┌─ Material provided

-- pv_equiv track=rewrite | github.com/bxparks/AceTimeTools | src/acetimetools/generator/gogenerator.py | _render_offsets
-- ===== SOURCE A (Python) =====
-- from typing import Iterable
--
-- def _render_offsets(offsets: Iterable[int], prefix: str = '\t') -> str:
--     """Return a comma-separated list integers as a string suitable for Golang,
--     with a newline added every 10 elements for readability. The logic to
--     correctly handle trailing commas, spaces, and newlines properly was trickier
--     than I thought it would be.
--     """
--     items_per_line = 10
--     count = 0
--     s = ''
--     for n in offsets:
--         if count == 0:
--             s += f'{prefix}{n}'
--         elif count % items_per_line == 0:
--             s += f',\n{prefix}{n}'
--         else:
--             s += f', {n}'
--         count += 1
--
--     # Add terminating delimiters
--     if count == 0:
--         pass
--     else:
--         s += ','
--     return s
-- ===== SOURCE B (Python) =====
-- def _render_offsets(offsets, prefix='\t'):
--     """Chunk-first re-implementation: stringify once, slice into groups of 10,
--     join each group with ', ', join the groups with ',\\n', append trailing comma."""
--     strs = [str(n) for n in offsets]
--     lines = [prefix + ', '.join(strs[i:i + 10]) for i in range(0, len(strs), 10)]
--     if not lines:
--         return ''
--     return ',\n'.join(lines) + ','
-- ===== Notes on version B (the rewrite author's own statement) =====
-- stated objective: alternative
-- what changed: Replaced A's single flat loop with a (count, s) accumulator and a three-way count/count%10 branch by a chunk-first decomposition: slice the list into groups of 10, render each group as prefix + ', '.join(...), join the groups with ', ', and append the trailing comma once at the end.
import Mathlib
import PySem

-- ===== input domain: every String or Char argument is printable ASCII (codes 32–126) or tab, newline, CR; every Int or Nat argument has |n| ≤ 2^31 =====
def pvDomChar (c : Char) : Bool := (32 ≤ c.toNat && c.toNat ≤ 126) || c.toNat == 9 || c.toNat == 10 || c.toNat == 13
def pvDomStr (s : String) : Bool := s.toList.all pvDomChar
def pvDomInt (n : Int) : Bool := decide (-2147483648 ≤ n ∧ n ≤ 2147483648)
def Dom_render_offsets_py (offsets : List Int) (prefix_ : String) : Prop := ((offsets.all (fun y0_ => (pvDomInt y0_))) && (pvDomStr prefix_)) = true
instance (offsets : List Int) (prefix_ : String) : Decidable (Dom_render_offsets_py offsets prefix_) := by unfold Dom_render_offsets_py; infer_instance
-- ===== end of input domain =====

-- B replaces A's flat counter-and-branch loop by a chunk-first decomposition (slice into
-- groups of 10, join each group, join the groups); same cost, different structure ("alternative").

-- ===== PORT A =====
-- literal transliteration of A's single loop over `offsets` with state (count, s)
def render_offsets_py (offsets : List Int) (prefix_ : String) : String :=
  let st := offsets.foldl (fun (st : Nat × String) n =>
      let s :=
        if st.1 = 0 then st.2 ++ prefix_ ++ PySem.Int.toStr n
        else if st.1 % 10 = 0 then st.2 ++ ",\n" ++ prefix_ ++ PySem.Int.toStr n
        else st.2 ++ ", " ++ PySem.Int.toStr n
      (st.1 + 1, s)) (0, "")
  if st.1 = 0 then st.2 else st.2 ++ ","

-- ===== PORT B =====
-- the `for i in range(0, len(strs), 10)` slicing comprehension of Source B: each step takes
-- the next slice strs[i:i+10]; transcribed as the equivalent structural recursion
def pvChunksS (l : List String) : List (List String) :=
  if l = [] then [] else l.take 10 :: pvChunksS (l.drop 10)
termination_by l.length
decreasing_by rcases l with _ | ⟨a, t⟩ <;> simp_all [List.length_drop]

def render_offsets_py_alt (offsets : List Int) (prefix_ : String) : String :=
  let strs := offsets.map PySem.Int.toStr
  let lines := (pvChunksS strs).map (fun ch => prefix_ ++ PySem.Str.join ", " ch)
  if lines = [] then "" else PySem.Str.join ",\n" lines ++ ","

-- ===== PRECONDITION & SPEC =====
def Spec_render_offsets_py (offsets : List Int) (prefix_ : String) (out : String) : Prop := out = render_offsets_py_alt offsets prefix_
instance (offsets : List Int) (prefix_ : String) (out : String) : Decidable (Spec_render_offsets_py offsets prefix_ out) := by unfold Spec_render_offsets_py; infer_instance

-- ===== CLAIM (what is proved, stated in full; the proofs are below) =====
def Claim_equal_render_offsets_py : Prop := ∀ (offsets : List Int) (prefix_ : String), Dom_render_offsets_py offsets prefix_ → Spec_render_offsets_py offsets prefix_ (render_offsets_py offsets prefix_)

-- ===== LEMMAS AND PROOFS =====

-- proof-side chunker over the raw Int list (pvChunksS after mapping str)
def pvChunks (l : List Int) : List (List Int) :=
  if l = [] then [] else l.take 10 :: pvChunks (l.drop 10)
termination_by l.length
decreasing_by rcases l with _ | ⟨a, t⟩ <;> simp_all [List.length_drop]

theorem chunksS_map (k : Nat) : ∀ l : List Int, l.length ≤ k →
    pvChunksS (l.map PySem.Int.toStr) = (pvChunks l).map (List.map PySem.Int.toStr) := by
  induction k with
  | zero => intro l hl
            rw [List.length_eq_zero_iff.mp (Nat.le_zero.mp hl)]
            rw [pvChunksS.eq_def, pvChunks.eq_def]; simp
  | succ k ih =>
      intro l hl
      rcases l with _ | ⟨h, t⟩
      · rw [pvChunksS.eq_def, pvChunks.eq_def]; simp
      · rw [pvChunksS.eq_def, pvChunks.eq_def,
          if_neg (by simp : ¬((h :: t).map PySem.Int.toStr = [])),
          if_neg (List.cons_ne_nil h t),
          ← List.map_take, ← List.map_drop,
          ih ((h :: t).drop 10)
            (by simp only [List.length_drop, List.length_cons] at hl ⊢; omega)]
        simp

-- the string A's loop appends for the element at position c
def pieceA (p : String) (c : Nat) (n : Int) : String :=
  if c = 0 then p ++ PySem.Int.toStr n
  else if c % 10 = 0 then ",\n" ++ p ++ PySem.Int.toStr n
  else ", " ++ PySem.Int.toStr n

-- the suffix A's loop appends when started at counter value c
def loopA (p : String) : List Int → Nat → String
  | [], _ => ""
  | n :: t, c => pieceA p c n ++ loopA p t (c + 1)

-- within-chunk rendering: ", n1, n2, …"
def innerS : List Int → String
  | [] => ""
  | n :: t => ", " ++ PySem.Int.toStr n ++ innerS t

theorem foldl_eq_loopA (p : String) (l : List Int) (c : Nat) (s : String) :
    l.foldl (fun (st : Nat × String) n =>
      let s :=
        if st.1 = 0 then st.2 ++ p ++ PySem.Int.toStr n
        else if st.1 % 10 = 0 then st.2 ++ ",\n" ++ p ++ PySem.Int.toStr n
        else st.2 ++ ", " ++ PySem.Int.toStr n
      (st.1 + 1, s)) (c, s) = (c + l.length, s ++ loopA p l c) := by
  induction l generalizing c s with
  | nil => simp [loopA]
  | cons n t ih =>
      simp only [List.foldl_cons]
      rw [ih]
      simp only [loopA, pieceA, Prod.mk.injEq]
      split_ifs <;> simp [String.append_assoc] <;> omega

theorem loopA_append (p : String) (a b : List Int) (c : Nat) :
    loopA p (a ++ b) c = loopA p a c ++ loopA p b (c + a.length) := by
  induction a generalizing c with
  | nil => simp [loopA]
  | cons n t ih =>
      simp [loopA, ih, String.append_assoc]
      ring_nf

theorem loopA_inner (p : String) (l : List Int) (c : Nat)
    (h1 : c % 10 ≠ 0) (h2 : l.length + c % 10 ≤ 10) :
    loopA p l c = innerS l := by
  induction l generalizing c with
  | nil => simp [loopA, innerS]
  | cons n t ih =>
      have hc0 : c ≠ 0 := by omega
      simp only [loopA, pieceA, if_neg hc0, if_neg h1, innerS, String.append_assoc]
      congr 2
      rcases t with _ | ⟨m, t⟩
      · simp [loopA, innerS]
      · simp only [List.length_cons] at h2
        exact ih (c + 1) (by omega) (by simp only [List.length_cons]; omega)

-- ', '.join(str(n) for n in h::t) = str(h) ++ innerS t
theorem join_comma (h : Int) (t : List Int) :
    PySem.Str.join ", " ((h :: t).map PySem.Int.toStr) =
      PySem.Int.toStr h ++ innerS t := by
  induction t generalizing h with
  | nil =>
      apply String.toList_inj.mp
      simp [PySem.Str.toList_join, PySem.Chars.join_singleton, innerS]
  | cons m t ih =>
      apply String.toList_inj.mp
      have hm := congrArg String.toList (ih m)
      simp only [List.map_cons, PySem.Str.toList_join, String.toList_append] at hm ⊢
      rw [PySem.Chars.join_cons_cons]
      simp [innerS, String.toList_append, List.append_assoc]
      simpa [PySem.Int.toList_toStr, Function.comp, List.map_map] using hm

theorem join_cons (sep x : String) (xs : List String) :
    PySem.Str.join sep (x :: xs) =
      x ++ (if xs = [] then "" else sep ++ PySem.Str.join sep xs) := by
  apply String.toList_inj.mp
  rcases xs with _ | ⟨y, ys⟩
  · simp [PySem.Str.toList_join, PySem.Chars.join_singleton]
  · simp [PySem.Str.toList_join, PySem.Chars.join_cons_cons, String.toList_append]

-- one line of B: prefix + ', '.join(chunk)
def lineB (p : String) (ch : List Int) : String :=
  p ++ PySem.Str.join ", " (ch.map PySem.Int.toStr)

theorem pvChunks_ne_nil (l : List Int) (h : l ≠ []) : pvChunks l ≠ [] := by
  rw [pvChunks.eq_def]; simp [h]

-- main characterisation of A's loop at a chunk boundary
theorem loopA_main (p : String) (k : Nat) :
    ∀ l : List Int, l.length ≤ k → l ≠ [] → ∀ c : Nat, c % 10 = 0 →
    loopA p l c = (if c = 0 then "" else ",\n") ++
      PySem.Str.join ",\n" ((pvChunks l).map (lineB p)) := by
  induction k with
  | zero => intro l hl hne; cases l <;> simp_all
  | succ k ih =>
      intro l hl hne c hc
      rcases l with _ | ⟨h, t⟩
      · exact absurd rfl hne
      have hchunks : pvChunks (h :: t) = (h :: t).take 10 :: pvChunks ((h :: t).drop 10) := by
        rw [pvChunks.eq_def]; simp
      have htake : (h :: t).take 10 = h :: t.take 9 := by simp
      have hhead : loopA p (h :: t.take 9) c =
          (if c = 0 then "" else ",\n") ++ lineB p ((h :: t).take 10) := by
        simp only [loopA, pieceA, if_pos hc]
        have hin : loopA p (t.take 9) (c + 1) = innerS (t.take 9) := by
          rcases Nat.eq_zero_or_pos (t.take 9).length with h9 | _
          · simp [List.length_eq_zero_iff.mp h9, loopA, innerS]
          · exact loopA_inner p _ _ (by omega) (by have := List.length_take_le 9 t; omega)
        rw [hin, htake, lineB, join_comma]
        split_ifs <;> simp [String.append_assoc]
      by_cases hd : (h :: t).drop 10 = []
      · -- single chunk
        have : t.take 9 = t := by
          have : t.length ≤ 9 := by
            have := congrArg List.length hd; simp at this; omega
          simp [List.take_of_length_le this]
        rw [this] at hhead
        have htake' : (h :: t).take 10 = h :: t := by rw [htake, this]
        rw [htake'] at hhead
        rw [hchunks, hd, pvChunks.eq_def, if_pos rfl]
        simp only [List.map_cons, List.map_nil]
        rw [join_cons]
        simp only [reduceIte, String.append_empty, htake']
        exact hhead
      · -- more than one chunk
        have hlen10 : 10 ≤ (h :: t).length := by
          by_contra hlt
          exact hd (by simp [List.drop_of_length_le (by omega : (h :: t).length ≤ 10)])
        have hsplit : (h :: t) = (h :: t).take 10 ++ (h :: t).drop 10 :=
          (List.take_append_drop 10 (h :: t)).symm
        have hlentake : ((h :: t).take 10).length = 10 := by
          simp only [List.length_cons] at hlen10
          simp only [List.length_take, List.length_cons]; omega
        have hl' : t.length + 1 ≤ k + 1 := by simpa using hl
        have hrec := ih ((h :: t).drop 10)
          (by simp only [List.length_drop, List.length_cons]; omega) hd (c + 10) (by omega)
        calc loopA p (h :: t) c
            = loopA p ((h :: t).take 10) c ++ loopA p ((h :: t).drop 10) (c + 10) := by
              conv_lhs => rw [hsplit]
              rw [loopA_append, hlentake]
          _ = ((if c = 0 then "" else ",\n") ++ lineB p ((h :: t).take 10)) ++
              (",\n" ++ PySem.Str.join ",\n" ((pvChunks ((h :: t).drop 10)).map (lineB p))) := by
              rw [htake, hhead, hrec]; simp [String.append_assoc]
          _ = (if c = 0 then "" else ",\n") ++
              PySem.Str.join ",\n" ((pvChunks (h :: t)).map (lineB p)) := by
              rw [hchunks]
              simp only [List.map_cons]
              rw [join_cons]
              have hch : pvChunks ((h :: t).drop 10) ≠ [] := pvChunks_ne_nil _ hd
              have hch9 : pvChunks (List.drop 9 t) ≠ [] := by simpa using hch
              simp [hch9, String.append_assoc]

-- ===== VERDICT (by name: the statement is the Claim_ definition above) =====
theorem render_offsets_py_spec : Claim_equal_render_offsets_py := by
  intro offsets prefix_ _
  unfold Spec_render_offsets_py render_offsets_py render_offsets_py_alt
  dsimp only
  rcases offsets with _ | ⟨h, t⟩
  · rw [pvChunksS.eq_def]; simp
  · rw [foldl_eq_loopA]
    have hne : (h :: t) ≠ [] := by simp
    have hmain := loopA_main prefix_ (h :: t).length (h :: t) le_rfl hne 0 (by omega)
    simp only [reduceIte] at hmain
    rw [hmain]
    have hch : pvChunks (h :: t) ≠ [] := pvChunks_ne_nil _ hne
    rw [chunksS_map (h :: t).length (h :: t) le_rfl]
    simp only [String.empty_append, List.map_map]
    rw [if_neg (by simp : ¬(0 + (h :: t).length = 0)),
      if_neg (by simp [hch] : ¬(((pvChunks (h :: t)).map ((fun ch => prefix_ ++ PySem.Str.join ", " ch) ∘ List.map PySem.Int.toStr)) = []))]
    rfl
-- ===== LEMMAS AND PROOFS =====

theorem pv_mem_unique {V : Type} (l : List (String × V)) (h : (l.map Prod.fst).Nodup)
    {k : String} {v w : V} (h1 : (k, v) ∈ l) (h2 : (k, w) ∈ l) : v = w := by
  induction l with
  | nil => cases h1
  | cons p t ih =>
    have hnd := List.nodup_cons.1 h
    rcases List.mem_cons.1 h1 with rfl | h1'
    · rcases List.mem_cons.1 h2 with h2' | h2'
      · exact (Prod.mk.injEq _ _ _ _ ▸ h2'.symm).2.symm ▸ rfl
      · exact absurd (List.mem_map.2 ⟨(k, w), h2', rfl⟩) hnd.1
    · rcases List.mem_cons.1 h2 with rfl | h2'
      · exact absurd (List.mem_map.2 ⟨(k, v), h1', rfl⟩) hnd.1
      · exact ih hnd.2 h1' h2'

theorem pv_replace_at {V : Type} (pre rest : List (String × V)) (a : String) (e w : V)
    (hnd : ((pre ++ (a, e) :: rest).map Prod.fst).Nodup) :
    (pre ++ (a, e) :: rest).map (fun p => if p.1 == a then (a, w) else p) = pre ++ (a, w) :: rest := by
  rw [List.map_append] at hnd ⊢
  have hnd' := List.nodup_append.1 hnd
  have hpre : ∀ p ∈ pre, p.1 ≠ a := by
    intro p hp hpa
    exact hnd'.2.2 a (hpa ▸ List.mem_map.2 ⟨p, hp, rfl⟩) a (by simp) rfl
  have hrest : ∀ p ∈ rest, p.1 ≠ a := by
    intro p hp hpa
    have h2 : (a :: rest.map Prod.fst).Nodup := by simpa using hnd'.2.1
    exact (List.nodup_cons.1 h2).1 (List.mem_map.2 ⟨p, hp, hpa⟩)
  congr 1
  · refine (List.map_congr_left ?_).trans (List.map_id _)
    intro p hp
    simp [hpre p hp]
  · rw [List.map_cons]
    simp only [BEq.rfl, if_pos]
    congr 1
    refine (List.map_congr_left ?_).trans (List.map_id _)
    intro p hp
    simp [hrest p hp]

theorem pv_not_contains_fst {V : Type} (d : PySem.Dict String V) (k : String)
    (hc : d.contains k = false) : ∀ p ∈ d.items, p.1 ≠ k := by
  intro p hp hpk
  have : k ∈ d.keys := List.mem_map.2 ⟨p, hp, hpk⟩
  rw [← PySem.Dict.contains_iff_mem_keys, hc] at this
  cases this

theorem pv_insert_insert_same {V : Type} (d : PySem.Dict String V) (k : String) (v w : V) :
    (d.insert k v).insert k w = d.insert k w := by
  apply PySem.Dict.ext
  by_cases hc : d.contains k = true
  · rw [PySem.Dict.items_insert_of_contains _ _ hc,
      PySem.Dict.items_insert_of_contains _ _ (PySem.Dict.contains_insert_self d k v),
      PySem.Dict.items_insert_of_contains _ _ hc, List.map_map]
    refine List.map_congr_left ?_
    intro p _
    by_cases hpk : p.1 == k
    · simp [Function.comp, hpk]
    · simp [Function.comp, hpk]
  · have hcf : d.contains k = false := by simpa using hc
    have hc2 : (d.insert k v).contains k = true := PySem.Dict.contains_insert_self _ _ _
    rw [PySem.Dict.items_insert_of_contains _ _ hc2,
      PySem.Dict.items_insert_of_not_contains _ _ hcf,
      PySem.Dict.items_insert_of_not_contains _ _ hcf, List.map_append]
    have : d.items.map (fun p => if p.1 == k then (k, w) else p) = d.items := by
      refine (List.map_congr_left ?_).trans (List.map_id _)
      intro p hp
      simp [pv_not_contains_fst d k hcf p hp]
    rw [this]
    simp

└─

**What you will do**
The required output is the exact run of lines from the beginning of the listing above to the line that contains "-- ===== input", inclusive of both.

**Answer for the task**
-- pv_equiv track=rewrite | github.com/bxparks/AceTimeTools | src/acetimetools/generator/gogenerator.py | _render_offsets
-- ===== SOURCE A (Python) =====
-- from typing import Iterable
--
-- def _render_offsets(offsets: Iterable[int], prefix: str = '\t') -> str:
--     """Return a comma-separated list integers as a string suitable for Golang,
--     with a newline added every 10 elements for readability. The logic to
--     correctly handle trailing commas, spaces, and newlines properly was trickier
--     than I thought it would be.
--     """
--     items_per_line = 10
--     count = 0
--     s = ''
--     for n in offsets:
--         if count == 0:
--             s += f'{prefix}{n}'
--         elif count % items_per_line == 0:
--             s += f',\n{prefix}{n}'
--         else:
--             s += f', {n}'
--         count += 1
--
--     # Add terminating delimiters
--     if count == 0:
--         pass
--     else:
--         s += ','
--     return s
-- ===== SOURCE B (Python) =====
-- def _render_offsets(offsets, prefix='\t'):
--     """Chunk-first re-implementation: stringify once, slice into groups of 10,
--     join each group with ', ', join the groups with ',\\n', append trailing comma."""
--     strs = [str(n) for n in offsets]
--     lines = [prefix + ', '.join(strs[i:i + 10]) for i in range(0, len(strs), 10)]
--     if not lines:
--         return ''
--     return ',\n'.join(lines) + ','
-- ===== Notes on version B (the rewrite author's own statement) =====
-- stated objective: alternative
-- what changed: Replaced A's single flat loop with a (count, s) accumulator and a three-way count/count%10 branch by a chunk-first decomposition: slice the list into groups of 10, render each group as prefix + ', '.join(...), join the groups with ', ', and append the trailing comma once at the end.
import Mathlib
import PySem

-- ===== input domain: every String or Char argument is printable ASCII (codes 32–126) or tab, newline, CR; every Int or Nat argument has |n| ≤ 2^31 =====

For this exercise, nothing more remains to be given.